Uma das principais e mais surpreendentes
hipóteses da teoria da dissonância cognitiva diz que, contrariados pelos fatos,
os indivíduos dobram a aposta na crença, num esforço de redução de danos
psicológicos, compensando pelo trabalho de evangelização e pela difusão do
autoengano a frustração provocada pela realidade. Como se bastasse convencer e
arrebanhar o maior número de seguidores para dobrar o real à sua loucura.
A dissonância cognitiva explica a burrice
como um mecanismo compensatório. Os que mais perdem com o engodo são também os
que têm mais dificuldade de reconhecer a própria cegueira. Quanto mais
descarado o logro, quanto maior o engano, mais insuportável para a vítima o
encontro com a luz e a visão. Parece um tanto tautológico, mas tudo bem.
Agora, como fica o pessoal da dosimetria e do
esforço pela redução das penas do 8 de Janeiro,
ao basear a argumentação de sua defesa na dissonância cognitiva dos condenados
que avançaram com sanha destruidora contra as instituições democráticas, mas
estariam inconscientes de que participavam de uma tentativa de golpe de Estado
maquinada por seu líder?
Se, cientificamente falando, já não é
possível atribuir à dissonância cognitiva o ímpeto suicida dos congressistas
que advogam pela inocência de quem os atacou em sua própria casa e em sua
própria razão de ser, só nos resta reconhecer-lhes a má-fé e a cumplicidade com
a bandidagem contra a qual os Bolsonaro sempre brandiram seu patriotismo,
enquanto conspiravam para pilhar o país.
O problema da explicação da dissonância
cognitiva é, como se percebe, a circularidade. E uma certa tendência a servir
de pau para toda obra. Bastaria aos criadores do conceito uma breve visita ao
Congresso Nacional para, confrontados com a realidade, serem obrigados a dar o
braço a torcer ao problema pouco circular do oportunismo político e da
ganância.
Dizem que os Bolsonaro são burros. Como
explicar, então, que ainda haja quem dobre a aposta neles, e que de burro não
tem aparentemente nada, senão por um cálculo que o desautoriza moralmente como
político e ser humano, mas que também lhe garante que não haverá consequências,
graças à dissonância cognitiva dos eleitores?

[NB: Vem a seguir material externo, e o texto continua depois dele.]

-- pv_equiv track=rewrite | github.com/Isaiasfelipe7/DOT | LISTA 4/Lista4_q10.py | maior_soma
-- ===== SOURCE A (Python) =====
-- def maior_soma(lista):
--     dic = {}
--     if len(lista) == 0:
--         return Exception
--
--     for num in lista:
--         if type(num) != int:
--             return Exception
--         if num not in dic:
--             dic[num] = 1
--         else:
--             dic[num] += 1
--
--     soma = 0
--     for num in dic:
--         if dic[num] > 1:
--             if dic[num] * num > soma:
--                 soma = dic[num] * num
--     return soma
-- ===== SOURCE B (Python) =====
-- def maior_soma(lista):
--     if len(lista) == 0:
--         return Exception
--     for num in lista:
--         if type(num) != int:
--             return Exception
--     s = sorted(lista)
--     best = 0
--     i = 0
--     while i < len(s):
--         j = i + 1
--         while j < len(s) and s[j] == s[i]:
--             j += 1
--         run = j - i
--         if run > 1 and run * s[i] > best:
--             best = run * s[i]
--         i = j
--     return best
-- ===== Notes on version B (the rewrite author's own statement) =====
-- stated objective: alternative
-- what changed: B replaces A's counting dict and dict-iteration max by sort-then-scan: it sorts a copy of the list and walks it once, grouping maximal runs of equal consecutive values and keeping the max run*value over runs longer than 1.
import Mathlib
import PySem

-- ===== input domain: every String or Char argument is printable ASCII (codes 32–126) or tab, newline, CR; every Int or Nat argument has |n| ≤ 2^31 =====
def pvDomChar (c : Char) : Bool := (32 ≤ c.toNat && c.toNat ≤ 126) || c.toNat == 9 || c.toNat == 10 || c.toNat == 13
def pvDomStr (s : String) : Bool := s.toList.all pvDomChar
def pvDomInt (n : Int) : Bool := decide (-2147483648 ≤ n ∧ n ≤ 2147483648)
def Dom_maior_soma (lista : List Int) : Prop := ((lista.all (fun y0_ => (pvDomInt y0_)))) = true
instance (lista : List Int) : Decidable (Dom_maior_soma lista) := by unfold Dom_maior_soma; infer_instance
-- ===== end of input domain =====

-- B replaces A's counting dict by sort-then-scan over maximal runs of equal consecutive
-- values (alternative algorithm, no speed claim); B sorts a copy, the argument is not mutated.


-- ===== PORT A =====
-- Literal port of A. On the empty list the Python returns the class `Exception` (not an int);
-- that input is excluded by Pre_maior_soma, the `0` written there is never claimed about.
-- A's `type(num) != int` guard can never fire on a `List Int` argument, so it has no Lean code.
def maior_soma (lista : List Int) : Int :=
  if lista.length = 0 then 0
  else
    let dic : PySem.Dict Int Int :=
      lista.foldl (fun d num =>
        if !(d.contains num) then d.insert num 1
        else d.insert num (d.getD num 0 + 1)) PySem.Dict.empty
    dic.keys.foldl (fun soma num =>
      if dic.getD num 0 > 1 then
        if dic.getD num 0 * num > soma then dic.getD num 0 * num else soma
      else soma) 0

-- ===== PORT B =====
-- Port of Source B's outer while loop: each iteration consumes one maximal run of equal values
-- from the front of the sorted list (the inner `while s[j] == s[i]` scan is the takeWhile;
-- advancing i to j is the dropWhile), updating the running maximum `best`.
def scanRuns (s : List Int) (best : Int) : Int :=
  match s with
  | [] => best
  | v :: rest =>
      let run : Int := 1 + (rest.takeWhile (fun x => x == v)).length
      let best' := if run > 1 ∧ run * v > best then run * v else best
      scanRuns (rest.dropWhile (fun x => x == v)) best'
termination_by s.length
decreasing_by
  simp only [List.length_cons]
  exact Nat.lt_succ_of_le (List.length_dropWhile_le _ _)

-- Source B: same empty guard (Exception, excluded by Pre_), then sorted(lista) and the run scan.
def maior_soma_alt (lista : List Int) : Int :=
  if lista.length = 0 then 0
  else scanRuns (PySem.List.sorted lista (fun x => x) false) 0

-- ===== PRECONDITION & SPEC =====
-- Pre_ excludes only the empty list, on which A (and B) return the class `Exception`,
-- which is not a value of the declared Int return type.
def Pre_maior_soma (lista : List Int) : Prop := lista ≠ []
instance (lista : List Int) : Decidable (Pre_maior_soma lista) := by unfold Pre_maior_soma; infer_instance
def pvWitness_maior_soma : List Int := ([1, 2, 2, -3])

def Spec_maior_soma (lista : List Int) (out : Int) : Prop := out = maior_soma_alt lista
instance (lista : List Int) (out : Int) : Decidable (Spec_maior_soma lista out) := by unfold Spec_maior_soma; infer_instance

-- ===== CLAIM (what is proved, stated in full; the proofs are below) =====
def Claim_equal_maior_soma : Prop := ∀ (lista : List Int), Dom_maior_soma lista → Pre_maior_soma lista → Spec_maior_soma lista (maior_soma lista)

-- ===== LEMMAS AND PROOFS =====

-- The per-value step shared by both programs: conditionally raise the running maximum
-- to count*v, with counts taken in the list L.
def bstep (L : List Int) (soma v : Int) : Int :=
  if (L.count v : Int) > 1 then
    if (L.count v : Int) * v > soma then (L.count v : Int) * v else soma
  else soma

theorem bstep_lcomm (L : List Int) (b x y : Int) :
    bstep L (bstep L b x) y = bstep L (bstep L b y) x := by
  unfold bstep
  generalize ((L.count x : Int) * x) = kx
  generalize ((L.count y : Int) * y) = ky
  split_ifs <;> omega

-- A's dict-building loop is collections.Counter(lista).
theorem maior_soma_dict_eq_counter (lista : List Int) :
    lista.foldl (fun d num =>
        if !(d.contains num) then d.insert num 1
        else d.insert num (d.getD num 0 + 1)) PySem.Dict.empty
      = PySem.Dict.counter lista := by
  rw [← PySem.Dict.foldl_insert_getD_add_one_eq_counter]
  apply PySem.List.foldl_congr_mem
  intro acc x _
  by_cases h : acc.contains x = true
  · simp [h]
  · simp only [Bool.not_eq_true] at h
    simp [h, PySem.Dict.getD_of_not_contains acc 0 h]

-- in a sorted list whose elements are all ≥ v, v does not survive dropWhile (== v)
theorem not_mem_dropWhile_beq (v : Int) :
    ∀ (l : List Int), l.Pairwise (· ≤ ·) → (∀ x ∈ l, v ≤ x) →
      v ∉ l.dropWhile (fun x => x == v) := by
  intro l
  induction l with
  | nil => simp
  | cons x t ih =>
    intro hp hge
    by_cases hx : x = v
    · subst hx
      simpa [List.dropWhile_cons] using
        ih (List.Pairwise.of_cons hp) (fun y hy => hge y (List.mem_cons_of_mem _ hy))
    · have hxv : (x == v) = false := by simp [hx]
      simp only [List.dropWhile_cons, hxv, Bool.false_eq_true, if_false]
      intro hmem
      have hvlt : v < x := lt_of_le_of_ne (hge x (List.mem_cons_self)) (fun h => hx h.symm)
      rcases List.mem_cons.mp hmem with h | h
      · omega
      · have := (List.pairwise_cons.mp hp).1 v h
        omega

-- B's run scan over a sorted list is the fold of bstep over its distinct values.
theorem scanRuns_eq_fold_aux (n : Nat) :
    ∀ (s : List Int), s.length ≤ n → s.Pairwise (· ≤ ·) → ∀ best,
      scanRuns s best = (PySem.Set.ofList s).foldl (bstep s) best := by
  induction n with
  | zero =>
    intro s hlen _ best
    have : s = [] := List.length_eq_zero_iff.mp (Nat.le_zero.mp hlen)
    subst this
    simp [scanRuns, PySem.Set.ofList]
  | succ n ih =>
    intro s hlen hp best
    match s with
    | [] => simp [scanRuns, PySem.Set.ofList]
    | v :: rest =>
      have hge : ∀ x ∈ rest, v ≤ x := (List.pairwise_cons.mp hp).1
      have hpr : rest.Pairwise (· ≤ ·) := List.Pairwise.of_cons hp
      set t := rest.takeWhile (fun x => x == v) with ht
      set d := rest.dropWhile (fun x => x == v) with hd
      have htv : ∀ x ∈ t, x = v := fun x hx => by
        have := List.mem_takeWhile_imp hx; simpa using this
      have hvd : v ∉ d := not_mem_dropWhile_beq v rest hpr hge
      have hpd : d.Pairwise (· ≤ ·) := hpr.sublist (List.dropWhile_sublist _)
      have hsplit : t ++ d = rest := List.takeWhile_append_dropWhile
      have hlend : d.length ≤ n := by
        have h1 : d.length ≤ rest.length := List.length_dropWhile_le _ _
        simp only [List.length_cons] at hlen; omega
      have hct : t.count v = t.length := List.count_eq_length.mpr (fun b hb => (htv b hb).symm)
      have hcd0 : d.count v = 0 := List.count_eq_zero.mpr hvd
      have hcv : (v :: rest).count v = 1 + t.length := by
        rw [List.count_cons_self, ← hsplit, List.count_append, hct, hcd0]; omega
      have hcw : ∀ w ∈ d, (v :: rest).count w = d.count w := by
        intro w hw
        have hwv : w ≠ v := fun h => hvd (h ▸ hw)
        have htw : t.count w = 0 := List.count_eq_zero.mpr (fun h => hwv (htv w h))
        rw [List.count_cons_of_ne (fun h => hwv h.symm), ← hsplit, List.count_append, htw]
        omega
      rw [scanRuns]
      simp only [← ht, ← hd]
      have hbest' : (if (1 + (t.length : Int)) > 1 ∧ (1 + (t.length : Int)) * v > best
              then (1 + (t.length : Int)) * v else best) = bstep (v :: rest) best v := by
        unfold bstep
        rw [hcv]
        push_cast
        generalize ((1 + (t.length : Int)) * v) = k
        split_ifs <;> first | rfl | omega
      rw [hbest']
      rw [ih d hlend hpd (bstep (v :: rest) best v)]
      have hcongr : (PySem.Set.ofList d).foldl (bstep d) (bstep (v :: rest) best v)
          = (PySem.Set.ofList d).foldl (bstep (v :: rest)) (bstep (v :: rest) best v) := by
        apply PySem.List.foldl_congr_mem
        intro acc x hx
        have hxd : x ∈ d := (PySem.Set.mem_ofList d x).mp hx
        unfold bstep
        rw [hcw x hxd]
      rw [hcongr]
      have hperm : (PySem.Set.ofList (v :: rest)).Perm (v :: PySem.Set.ofList d) := by
        rw [List.perm_ext_iff_of_nodup (PySem.Set.nodup_ofList _)
          (by
            refine List.nodup_cons.mpr ⟨?_, PySem.Set.nodup_ofList d⟩
            rw [PySem.Set.mem_ofList]; exact hvd)]
        intro a
        rw [PySem.Set.mem_ofList, List.mem_cons, List.mem_cons, PySem.Set.mem_ofList]
        constructor
        · rintro (h | h)
          · exact Or.inl h
          · rw [← hsplit, List.mem_append] at h
            rcases h with h | h
            · exact Or.inl (htv a h)
            · exact Or.inr h
        · rintro (h | h)
          · exact Or.inl h
          · refine Or.inr ?_
            rw [← hsplit, List.mem_append]; exact Or.inr h
      have := @List.Perm.foldl_eq _ _ (bstep (v :: rest)) _ _
        ⟨fun b x y => bstep_lcomm (v :: rest) b x y⟩ hperm best
      rw [this, List.foldl_cons]

theorem scanRuns_eq_fold (s : List Int) (hp : s.Pairwise (· ≤ ·)) (best : Int) :
    scanRuns s best = (PySem.Set.ofList s).foldl (bstep s) best :=
  scanRuns_eq_fold_aux s.length s le_rfl hp best

-- ===== VERDICT (by name: the statement is the Claim_ definition above) =====
theorem maior_soma_spec : Claim_equal_maior_soma := by
  intro lista _ hpre
  unfold Spec_maior_soma maior_soma maior_soma_alt
  have hlen : ¬ lista.length = 0 := by simpa using hpre
  simp only [hlen, if_false, maior_soma_dict_eq_counter, PySem.Dict.keys_counter]
  -- A's reporting loop is the fold of bstep lista over the distinct values of lista
  have hA : ∀ (acc : Int) (x : Int), x ∈ PySem.Set.ofList lista →
      (if (PySem.Dict.counter lista).getD x 0 > 1 then
        if (PySem.Dict.counter lista).getD x 0 * x > acc then
          (PySem.Dict.counter lista).getD x 0 * x else acc
      else acc) = bstep lista acc x := by
    intro acc x _
    simp [bstep, PySem.Dict.getD_counter]
  rw [PySem.List.foldl_congr_mem _ _ (bstep lista) 0 hA]
  -- B's run scan is the fold of bstep over the distinct values of the sorted list
  rw [scanRuns_eq_fold _ (by simpa using PySem.List.sorted_pairwise lista (fun x => x)) 0]
  have hsp : (PySem.List.sorted lista (fun x => x) false).Perm lista :=
    PySem.List.sorted_perm lista (fun x => x) false
  have hB : (PySem.Set.ofList (PySem.List.sorted lista (fun x => x) false)).foldl
        (bstep (PySem.List.sorted lista (fun x => x) false)) 0
      = (PySem.Set.ofList (PySem.List.sorted lista (fun x => x) false)).foldl (bstep lista) 0 := by
    apply PySem.List.foldl_congr_mem
    intro acc x _
    unfold bstep
    rw [hsp.count_eq x]
  rw [hB]
  have hperm : (PySem.Set.ofList lista).Perm
      (PySem.Set.ofList (PySem.List.sorted lista (fun x => x) false)) := by
    rw [List.perm_ext_iff_of_nodup (PySem.Set.nodup_ofList _) (PySem.Set.nodup_ofList _)]
    intro a
    rw [PySem.Set.mem_ofList, PySem.Set.mem_ofList, PySem.List.mem_sorted]
  exact @List.Perm.foldl_eq _ _ (bstep lista) _ _
    ⟨fun b x y => bstep_lcomm lista b x y⟩ hperm 0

Se, como defende a teoria, quem mais perde
com o logro é também quem tem mais dificuldade de enxergar, que é que falta aos
espertos? É fácil aplicar a teoria da dissonância cognitiva aos outros quando
somos nós que acreditamos ver. Em que pese a tautologia do conceito, parece que
ele ainda é capaz de explicar o comportamento suicida dos que creem que nunca
perdem.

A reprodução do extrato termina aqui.